-- pv_equiv track=rewrite | github.com/Hamiltonxx/pyalgorithms | algorithmic_thinking_puzzles/two_pointer/pairs.py | count_pairs_sum_target
-- ===== SOURCE A (Python) =====
-- def count_pairs_sum_target(nums, target):
--     n = len(nums)
--     nums.sort()
--     l,r = 0,n-1
--     cnt = 0
--     while l < r:
--         if nums[l] + nums[r] > target:
--             cnt += r - l
--             r -= 1
--         else:
--             l += 1
--     return cnt
-- ===== SOURCE B (Python) =====
-- def count_pairs_sum_target(nums, target):
--     nums.sort()
--     n = len(nums)
--     cnt = 0
--     for i in range(n):
--         lo, hi = i + 1, n
--         while lo < hi:
--             mid = (lo + hi) // 2
--             if nums[i] + nums[mid] > target:
--                 hi = mid
--             else:
--                 lo = mid + 1
--         cnt += n - lo
--     return cnt
-- ===== Notes on version B (the rewrite author's own statement) =====
-- stated objective: alternative
-- what changed: Replaced the converging two-pointer scan with a per-element hand-written binary search for the first partner index whose sum with nums[i] strictly exceeds target, adding n - boundary per element; the in-place sort is kept.
import Mathlib
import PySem

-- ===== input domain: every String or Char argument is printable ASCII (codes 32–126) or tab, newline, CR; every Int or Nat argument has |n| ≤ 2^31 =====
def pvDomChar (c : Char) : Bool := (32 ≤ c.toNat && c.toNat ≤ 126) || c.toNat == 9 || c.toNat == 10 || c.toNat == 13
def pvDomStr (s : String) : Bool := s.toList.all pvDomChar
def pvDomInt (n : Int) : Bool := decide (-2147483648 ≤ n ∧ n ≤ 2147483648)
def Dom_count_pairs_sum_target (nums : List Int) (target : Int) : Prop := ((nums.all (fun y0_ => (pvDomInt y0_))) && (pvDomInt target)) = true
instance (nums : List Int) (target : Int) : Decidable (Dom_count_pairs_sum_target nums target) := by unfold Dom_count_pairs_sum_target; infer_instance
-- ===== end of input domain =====

-- B replaces the converging two-pointer scan with a per-element binary search for the strict-sum
-- boundary (objective: alternative decomposition). Both A and B sort `nums` in place in Python;
-- the equivalence proved here is about the return value.

-- ===== PORT A =====
-- while l < r: two-pointer scan over the sorted list
def loopA (s : List Int) (target : Int) (l r : Nat) (cnt : Int) : Int :=
  if l < r then
    if s.getD l 0 + s.getD r 0 > target then
      loopA s target l (r - 1) (cnt + ((r : Int) - (l : Int)))
    else
      loopA s target (l + 1) r cnt
  else cnt
termination_by r - l
decreasing_by all_goals omega

def count_pairs_sum_target (nums : List Int) (target : Int) : Int :=
  let s := PySem.List.sorted nums (fun x => x) false
  loopA s target 0 (s.length - 1) 0

-- ===== PORT B =====
-- hand-written binary search from Source B: first index in [lo, hi) whose element added to s[i] exceeds target
def bsearchB (s : List Int) (target : Int) (i : Nat) (lo hi : Nat) : Nat :=
  if lo < hi then
    if s.getD i 0 + s.getD ((lo + hi) / 2) 0 > target then bsearchB s target i lo ((lo + hi) / 2)
    else bsearchB s target i ((lo + hi) / 2 + 1) hi
  else lo
termination_by hi - lo
decreasing_by all_goals omega

def count_pairs_sum_target_alt (nums : List Int) (target : Int) : Int :=
  let s := PySem.List.sorted nums (fun x => x) false
  let n := s.length
  (List.range n).foldl
    (fun cnt i => cnt + ((n : Int) - (bsearchB s target i (i + 1) n : Nat))) 0

-- ===== PRECONDITION & SPEC =====
def Spec_count_pairs_sum_target (nums : List Int) (target : Int) (out : Int) : Prop := out = count_pairs_sum_target_alt nums target
instance (nums : List Int) (target : Int) (out : Int) : Decidable (Spec_count_pairs_sum_target nums target out) := by unfold Spec_count_pairs_sum_target; infer_instance

-- ===== CLAIM (what is proved, stated in full; the proofs are below) =====
def Claim_equal_count_pairs_sum_target : Prop := ∀ (nums : List Int) (target : Int), Dom_count_pairs_sum_target nums target → Spec_count_pairs_sum_target nums target (count_pairs_sum_target nums target)

-- ===== LEMMAS AND PROOFS =====

-- the number of index pairs l ≤ i < j ≤ r in s whose elements sum above t
def Kcount (s : List Int) (t : Int) (l r : Nat) : Nat :=
  ∑ j ∈ Finset.Ico l (r + 1),
    ((Finset.Ico l j).filter (fun i => s.getD i 0 + s.getD j 0 > t)).card

lemma sorted_getD_mono (nums : List Int) (p q : Nat) (hpq : p ≤ q)
    (hq : q < (PySem.List.sorted nums (fun x => x) false).length) :
    (PySem.List.sorted nums (fun x => x) false).getD p 0 ≤
    (PySem.List.sorted nums (fun x => x) false).getD q 0 := by
  have hp : p < (PySem.List.sorted nums (fun x => x) false).length := lt_of_le_of_lt hpq hq
  rw [List.getD_eq_getElem _ 0 hp, List.getD_eq_getElem _ 0 hq]
  exact PySem.List.sorted_id_getElem_mono nums hpq hq

lemma Kcount_zero (s : List Int) (t : Int) (l r : Nat) (h : r ≤ l) :
    Kcount s t l r = 0 := by
  unfold Kcount
  apply Finset.sum_eq_zero
  intro j hj
  have hj' := Finset.mem_Ico.mp hj
  have : Finset.Ico l j = ∅ := Finset.Ico_eq_empty (by omega)
  rw [this]
  simp

lemma loopA_eq (nums : List Int) (t : Int) :
    ∀ (k l r : Nat) (cnt : Int),
      r - l ≤ k → r < (PySem.List.sorted nums (fun x => x) false).length →
      loopA (PySem.List.sorted nums (fun x => x) false) t l r cnt
        = cnt + (Kcount (PySem.List.sorted nums (fun x => x) false) t l r : Int) := by
  intro k
  induction k with
  | zero =>
    intro l r cnt hk hr
    rw [loopA, if_neg (by omega), Kcount_zero _ _ _ _ (by omega)]
    simp
  | succ k ih =>
    intro l r cnt hk hr
    by_cases hlr : l < r
    · rw [loopA, if_pos hlr]
      by_cases hp : (PySem.List.sorted nums (fun x => x) false).getD l 0
          + (PySem.List.sorted nums (fun x => x) false).getD r 0 > t
      · rw [if_pos hp, ih l (r - 1) _ (by omega) (by omega)]
        have e1 : Kcount (PySem.List.sorted nums (fun x => x) false) t l r
            = Kcount (PySem.List.sorted nums (fun x => x) false) t l (r - 1)
              + ((Finset.Ico l r).filter (fun i =>
                  (PySem.List.sorted nums (fun x => x) false).getD i 0
                    + (PySem.List.sorted nums (fun x => x) false).getD r 0 > t)).card := by
          unfold Kcount
          have hr1 : r - 1 + 1 = r := by omega
          rw [hr1]
          exact Finset.sum_Ico_succ_top (by omega) _
        have e2 : (Finset.Ico l r).filter (fun i =>
              (PySem.List.sorted nums (fun x => x) false).getD i 0
                + (PySem.List.sorted nums (fun x => x) false).getD r 0 > t)
            = Finset.Ico l r := by
          apply Finset.filter_true_of_mem
          intro i hi
          have hi' := Finset.mem_Ico.mp hi
          have h1 := sorted_getD_mono nums l i hi'.1 (by omega)
          omega
        rw [e1, e2, Nat.card_Ico]
        push_cast
        omega
      · rw [if_neg hp, ih (l + 1) r cnt (by omega) hr]
        have e1 : Kcount (PySem.List.sorted nums (fun x => x) false) t l r
            = Kcount (PySem.List.sorted nums (fun x => x) false) t (l + 1) r := by
          unfold Kcount
          have hstep : ∀ j ∈ Finset.Ico l (r + 1),
              ((Finset.Ico l j).filter (fun i =>
                (PySem.List.sorted nums (fun x => x) false).getD i 0
                  + (PySem.List.sorted nums (fun x => x) false).getD j 0 > t)).card
              = ((Finset.Ico (l + 1) j).filter (fun i =>
                (PySem.List.sorted nums (fun x => x) false).getD i 0
                  + (PySem.List.sorted nums (fun x => x) false).getD j 0 > t)).card := by
            intro j hj
            have hj' := Finset.mem_Ico.mp hj
            have hPl : ¬ ((PySem.List.sorted nums (fun x => x) false).getD l 0
                + (PySem.List.sorted nums (fun x => x) false).getD j 0 > t) := by
              have hjr := sorted_getD_mono nums j r (by omega) hr
              omega
            congr 1
            ext i
            simp only [Finset.mem_filter, Finset.mem_Ico]
            constructor
            · rintro ⟨⟨h1, h2⟩, h3⟩
              rcases Nat.eq_or_lt_of_le h1 with h | h
              · exact absurd h3 (h ▸ hPl)
              · exact ⟨⟨by omega, h2⟩, h3⟩
            · rintro ⟨⟨h1, h2⟩, h3⟩
              exact ⟨⟨by omega, h2⟩, h3⟩
          rw [Finset.sum_congr rfl hstep,
            Finset.sum_eq_sum_Ico_succ_bot (show l < r + 1 by omega)]
          have : Finset.Ico (l + 1) l = ∅ := Finset.Ico_eq_empty (by omega)
          rw [this]
          simp
        rw [e1]
    · rw [loopA, if_neg hlr, Kcount_zero _ _ _ _ (by omega)]
      simp

lemma bsearchB_spec (nums : List Int) (t : Int) (i : Nat) :
    ∀ (k lo hi : Nat),
      hi - lo ≤ k → i < lo → lo ≤ hi →
      hi ≤ (PySem.List.sorted nums (fun x => x) false).length →
      (∀ j, i < j → j < lo → ¬ ((PySem.List.sorted nums (fun x => x) false).getD i 0 + (PySem.List.sorted nums (fun x => x) false).getD j 0 > t)) →
      (∀ j, hi ≤ j → j < (PySem.List.sorted nums (fun x => x) false).length → (PySem.List.sorted nums (fun x => x) false).getD i 0 + (PySem.List.sorted nums (fun x => x) false).getD j 0 > t) →
      i < bsearchB (PySem.List.sorted nums (fun x => x) false) t i lo hi ∧
      bsearchB (PySem.List.sorted nums (fun x => x) false) t i lo hi ≤ (PySem.List.sorted nums (fun x => x) false).length ∧
      (∀ j, i < j → j < bsearchB (PySem.List.sorted nums (fun x => x) false) t i lo hi → ¬ ((PySem.List.sorted nums (fun x => x) false).getD i 0 + (PySem.List.sorted nums (fun x => x) false).getD j 0 > t)) ∧
      (∀ j, bsearchB (PySem.List.sorted nums (fun x => x) false) t i lo hi ≤ j → j < (PySem.List.sorted nums (fun x => x) false).length → (PySem.List.sorted nums (fun x => x) false).getD i 0 + (PySem.List.sorted nums (fun x => x) false).getD j 0 > t) := by
  intro k
  induction k with
  | zero =>
    intro lo hi hk hilo hlohi hhin hbelow habove
    rw [bsearchB, if_neg (by omega)]
    exact ⟨hilo, by omega, fun j h1 h2 => hbelow j h1 h2,
      fun j hj1 hj2 => habove j (by omega) hj2⟩
  | succ k ih =>
    intro lo hi hk hilo hlohi hhin hbelow habove
    by_cases hlh : lo < hi
    · rw [bsearchB, if_pos hlh]
      by_cases hP : (PySem.List.sorted nums (fun x => x) false).getD i 0
          + (PySem.List.sorted nums (fun x => x) false).getD ((lo + hi) / 2) 0 > t
      · rw [if_pos hP]
        apply ih lo ((lo + hi) / 2) (by omega) hilo (by omega) (by omega) hbelow
        intro j hj1 hj2
        have := sorted_getD_mono nums ((lo + hi) / 2) j hj1 hj2
        omega
      · rw [if_neg hP]
        apply ih ((lo + hi) / 2 + 1) hi (by omega) (by omega) (by omega) hhin _ habove
        intro j hj1 hj2
        by_cases hjlo : j < lo
        · exact hbelow j hj1 hjlo
        · have := sorted_getD_mono nums j ((lo + hi) / 2) (by omega) (by omega)
          omega
    · rw [bsearchB, if_neg hlh]
      exact ⟨hilo, by omega, fun j h1 h2 => hbelow j h1 h2,
        fun j hj1 hj2 => habove j (by omega) hj2⟩

lemma swap_sum (s : List Int) (t : Int) (n : Nat) :
    (∑ j ∈ Finset.Ico 0 n, ((Finset.Ico 0 j).filter (fun i => s.getD i 0 + s.getD j 0 > t)).card)
      = ∑ i ∈ Finset.range n, ((Finset.Ico (i + 1) n).filter (fun j => s.getD i 0 + s.getD j 0 > t)).card := by
  have step1 : ∀ j ∈ Finset.range n,
      ((Finset.range j).filter (fun i => s.getD i 0 + s.getD j 0 > t)).card
        = ∑ i ∈ Finset.range n, if i < j ∧ s.getD i 0 + s.getD j 0 > t then 1 else 0 := by
    intro j hj
    have hjn := Finset.mem_range.mp hj
    rw [Finset.card_filter, Finset.range_eq_Ico,
      ← Finset.sum_Ico_consecutive _ (Nat.zero_le j) (le_of_lt hjn)]
    have h2 : ∑ i ∈ Finset.Ico j n, (if i < j ∧ s.getD i 0 + s.getD j 0 > t then 1 else 0) = 0 := by
      apply Finset.sum_eq_zero
      intro i hi
      have hi' := Finset.mem_Ico.mp hi
      rw [if_neg (by omega)]
    have h3 : ∑ i ∈ Finset.Ico 0 j, (if i < j ∧ s.getD i 0 + s.getD j 0 > t then 1 else 0)
        = ∑ i ∈ Finset.Ico 0 j, (if s.getD i 0 + s.getD j 0 > t then 1 else 0) := by
      apply Finset.sum_congr rfl
      intro i hi
      have hi' := Finset.mem_Ico.mp hi
      rw [if_congr (and_iff_right hi'.2) rfl rfl]
    rw [h2, h3, add_zero]
  have step2 : ∀ i ∈ Finset.range n,
      (∑ j ∈ Finset.range n, if i < j ∧ s.getD i 0 + s.getD j 0 > t then 1 else 0)
        = ((Finset.Ico (i + 1) n).filter (fun j => s.getD i 0 + s.getD j 0 > t)).card := by
    intro i hi
    have hin := Finset.mem_range.mp hi
    rw [Finset.card_filter, Finset.range_eq_Ico,
      ← Finset.sum_Ico_consecutive _ (Nat.zero_le (i + 1)) (show i + 1 ≤ n by omega)]
    have h2 : ∑ j ∈ Finset.Ico 0 (i + 1), (if i < j ∧ s.getD i 0 + s.getD j 0 > t then 1 else 0) = 0 := by
      apply Finset.sum_eq_zero
      intro j hj
      have hj' := Finset.mem_Ico.mp hj
      rw [if_neg (by omega)]
    have h3 : ∑ j ∈ Finset.Ico (i + 1) n, (if i < j ∧ s.getD i 0 + s.getD j 0 > t then 1 else 0)
        = ∑ j ∈ Finset.Ico (i + 1) n, (if s.getD i 0 + s.getD j 0 > t then 1 else 0) := by
      apply Finset.sum_congr rfl
      intro j hj
      have hj' := Finset.mem_Ico.mp hj
      rw [if_congr (and_iff_right (by omega)) rfl rfl]
    rw [h2, h3, zero_add]
  rw [← Finset.range_eq_Ico, Finset.sum_congr rfl step1, Finset.sum_comm,
    Finset.sum_congr rfl step2]


-- ===== VERDICT (by name: the statement is the Claim_ definition above) =====
theorem count_pairs_sum_target_spec : Claim_equal_count_pairs_sum_target := by
  intro nums target _
  unfold Spec_count_pairs_sum_target
  simp only [count_pairs_sum_target, count_pairs_sum_target_alt]
  cases hn : (PySem.List.sorted nums (fun x => x) false).length with
  | zero =>
    have hnil : PySem.List.sorted nums (fun x => x) false = [] :=
      List.length_eq_zero_iff.mp hn
    rw [hnil]
    rw [loopA]
    simp
  | succ m =>
    simp only [Nat.add_sub_cancel]
    -- A side
    rw [loopA_eq nums target (m + 1) 0 m 0 (by omega) (by rw [hn]; omega)]
    -- B side
    rw [PySem.List.foldl_add]
    have hsum : ((List.range (m + 1)).map
        (fun i => ((m + 1 : Nat) : Int)
          - (bsearchB (PySem.List.sorted nums (fun x => x) false) target i (i + 1) (m + 1) : Nat))).sum
        = ∑ i ∈ Finset.range (m + 1),
            (((m + 1 : Nat) : Int)
              - (bsearchB (PySem.List.sorted nums (fun x => x) false) target i (i + 1) (m + 1) : Nat)) := rfl
    rw [hsum]
    have key : ∀ i ∈ Finset.range (m + 1),
        (((m + 1 : Nat) : Int)
          - (bsearchB (PySem.List.sorted nums (fun x => x) false) target i (i + 1) (m + 1) : Nat))
        = (((Finset.Ico (i + 1) (m + 1)).filter (fun j =>
            (PySem.List.sorted nums (fun x => x) false).getD i 0
              + (PySem.List.sorted nums (fun x => x) false).getD j 0 > target)).card : Int) := by
      intro i hi
      have hin := Finset.mem_range.mp hi
      obtain ⟨hL1, hL2, hL3, hL4⟩ := bsearchB_spec nums target i (m + 1) (i + 1) (m + 1)
        (by omega) (by omega) (by omega) (le_of_eq hn.symm)
        (fun j h1 h2 => absurd h1 (by omega))
        (fun j h1 h2 => absurd h2 (by rw [hn]; omega))
      set L := bsearchB (PySem.List.sorted nums (fun x => x) false) target i (i + 1) (m + 1) with hL
      have hfe : (Finset.Ico (i + 1) (m + 1)).filter (fun j =>
            (PySem.List.sorted nums (fun x => x) false).getD i 0
              + (PySem.List.sorted nums (fun x => x) false).getD j 0 > target)
          = Finset.Ico L (m + 1) := by
        ext j
        simp only [Finset.mem_filter, Finset.mem_Ico]
        constructor
        · rintro ⟨⟨h1, h2⟩, h3⟩
          constructor
          · by_contra hc
            exact hL3 j (by omega) (by omega) h3
          · exact h2
        · rintro ⟨h1, h2⟩
          exact ⟨⟨by omega, h2⟩, hL4 j h1 (by rw [hn]; omega)⟩
      rw [hfe, Nat.card_Ico]
      have hLle : L ≤ m + 1 := hn ▸ hL2
      push_cast [Nat.cast_sub hLle]
      ring
    rw [Finset.sum_congr rfl key]
    unfold Kcount
    rw [← Nat.cast_sum]
    norm_cast
    rw [zero_add, zero_add]
    exact swap_sum (PySem.List.sorted nums (fun x => x) false) target (m + 1)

### REQUIRED ACTION
Only one stretch is wanted, so please give again exactly the lines from the start of the data through the line containing "def pvDomStr (s", both ends included.

### EXERCISE ANSWER
-- pv_equiv track=rewrite | github.com/Hamiltonxx/pyalgorithms | algorithmic_thinking_puzzles/two_pointer/pairs.py | count_pairs_sum_target
-- ===== SOURCE A (Python) =====
-- def count_pairs_sum_target(nums, target):
--     n = len(nums)
--     nums.sort()
--     l,r = 0,n-1
--     cnt = 0
--     while l < r:
--         if nums[l] + nums[r] > target:
--             cnt += r - l
--             r -= 1
--         else:
--             l += 1
--     return cnt
-- ===== SOURCE B (Python) =====
-- def count_pairs_sum_target(nums, target):
--     nums.sort()
--     n = len(nums)
--     cnt = 0
--     for i in range(n):
--         lo, hi = i + 1, n
--         while lo < hi:
--             mid = (lo + hi) // 2
--             if nums[i] + nums[mid] > target:
--                 hi = mid
--             else:
--                 lo = mid + 1
--         cnt += n - lo
--     return cnt
-- ===== Notes on version B (the rewrite author's own statement) =====
-- stated objective: alternative
-- what changed: Replaced the converging two-pointer scan with a per-element hand-written binary search for the first partner index whose sum with nums[i] strictly exceeds target, adding n - boundary per element; the in-place sort is kept.
import Mathlib
import PySem

-- ===== input domain: every String or Char argument is printable ASCII (codes 32–126) or tab, newline, CR; every Int or Nat argument has |n| ≤ 2^31 =====
def pvDomChar (c : Char) : Bool := (32 ≤ c.toNat && c.toNat ≤ 126) || c.toNat == 9 || c.toNat == 10 || c.toNat == 13
def pvDomStr (s : String) : Bool := s.toList.all pvDomChar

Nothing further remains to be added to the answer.